GOAL OF THE EXERCISE:
Collect every line below that contains the word "Decidable".

AVAILABLE DATA:
Start of Block

-- pv_equiv track=rewrite | github.com/MarcinKonowalczyk/baba | golf/golfing_full.py | each_three
-- ===== SOURCE A (Python) =====
-- from collections import deque
--
-- def each_three(seq):
--     window = deque(maxlen=3)
--     i = 3
--     for _ in map(window.append, seq):
--         i -= 1
--         if not i:
--             i = 1
--             yield tuple(window)
-- ===== SOURCE B (Python) =====
-- from itertools import tee
--
-- def each_three(seq):
--     a, b, c = tee(seq, 3)
--     next(b, None)
--     next(c, None)
--     next(c, None)
--     yield from zip(a, b, c)
-- ===== Notes on version B (the rewrite author's own statement) =====
-- stated objective: idiomatic
-- what changed: Replaced the deque buffer with countdown counter by three tee'd iterators offset by 0/1/2 zipped together, the way the itertools recipes write a sliding window.
import Mathlib
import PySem

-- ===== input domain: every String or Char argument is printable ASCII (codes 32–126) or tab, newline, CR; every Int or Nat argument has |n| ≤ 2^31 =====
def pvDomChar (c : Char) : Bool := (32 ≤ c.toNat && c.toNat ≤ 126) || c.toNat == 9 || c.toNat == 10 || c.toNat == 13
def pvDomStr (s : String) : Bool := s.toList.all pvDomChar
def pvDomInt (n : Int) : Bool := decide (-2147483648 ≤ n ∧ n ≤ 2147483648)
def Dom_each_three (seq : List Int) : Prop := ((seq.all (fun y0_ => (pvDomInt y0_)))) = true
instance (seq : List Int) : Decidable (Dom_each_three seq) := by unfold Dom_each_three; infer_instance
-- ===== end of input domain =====

-- B replaces A's deque buffer + countdown counter with three offset cursors zipped together (idiomatic); return value only (A/B are generators, compared as lists).

-- ===== PORT A =====
-- the for-loop over seq with state (window deque, counter i, yielded output), step for step
def each_three_go (w : List Int) (i : Int) (seq : List Int) : List (List Int) :=
  match seq with
  | [] => []
  | x :: xs =>
    let w' := if w.length == 3 then w.drop 1 ++ [x] else w ++ [x]  -- deque(maxlen=3).append
    let i' := i - 1
    if i' == 0 then w' :: each_three_go w' 1 xs else each_three_go w' i' xs

def each_three (seq : List Int) : List (List Int) :=
  each_three_go [] 3 seq

-- ===== PORT B =====
-- tee gives the same sequence thrice; next(b)/next(c,·,·) drop 1 and 2; zip = zipWith3 building the triples
def each_three_alt (seq : List Int) : List (List Int) :=
  List.zipWith3 (fun a b c => [a, b, c]) seq (seq.drop 1) (seq.drop 2)

-- ===== PRECONDITION & SPEC =====
def Spec_each_three (seq : List Int) (out : List (List Int)) : Prop := out = each_three_alt seq
instance (seq : List Int) (out : List (List Int)) : Decidable (Spec_each_three seq out) := by unfold Spec_each_three; infer_instance

-- ===== CLAIM (what is proved, stated in full; the proofs are below) =====
def Claim_equal_each_three : Prop := ∀ (seq : List Int), Dom_each_three seq → Spec_each_three seq (each_three seq)

-- ===== LEMMAS AND PROOFS =====

-- steady state: window full, counter 1 → one yield per remaining element
theorem each_three_go_full (xs : List Int) : ∀ (a b c : Int),
    each_three_go [a, b, c] 1 xs
      = List.zipWith3 (fun a b c => [a, b, c]) (b :: c :: xs) (c :: xs) xs := by
  induction xs with
  | nil => intro a b c; rfl
  | cons d xs ih =>
    intro a b c
    simp only [each_three_go, List.length_cons, List.length_nil]
    norm_num
    simp only [List.zipWith3]
    exact congrArg _ (ih b c d)

-- ===== VERDICT (by name: the statement is the Claim_ definition above) =====
theorem each_three_spec : Claim_equal_each_three := by
  intro seq _
  unfold Spec_each_three each_three each_three_alt
  match seq with
  | [] => rfl
  | [a] => rfl
  | [a, b] => rfl
  | a :: b :: c :: xs =>
    show each_three_go [] 3 (a :: b :: c :: xs) = _
    simp only [each_three_go, List.length_nil]
    norm_num
    simp only [List.zipWith3]
    exact congrArg _ (each_three_go_full xs a b c)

End of Block

YOUR RESPONSE:
instance (seq : List Int) : Decidable (Dom_each_three seq) := by unfold Dom_each_three; infer_instance
instance (seq : List Int) (out : List (List Int)) : Decidable (Spec_each_three seq out) := by unfold Spec_each_three; infer_instance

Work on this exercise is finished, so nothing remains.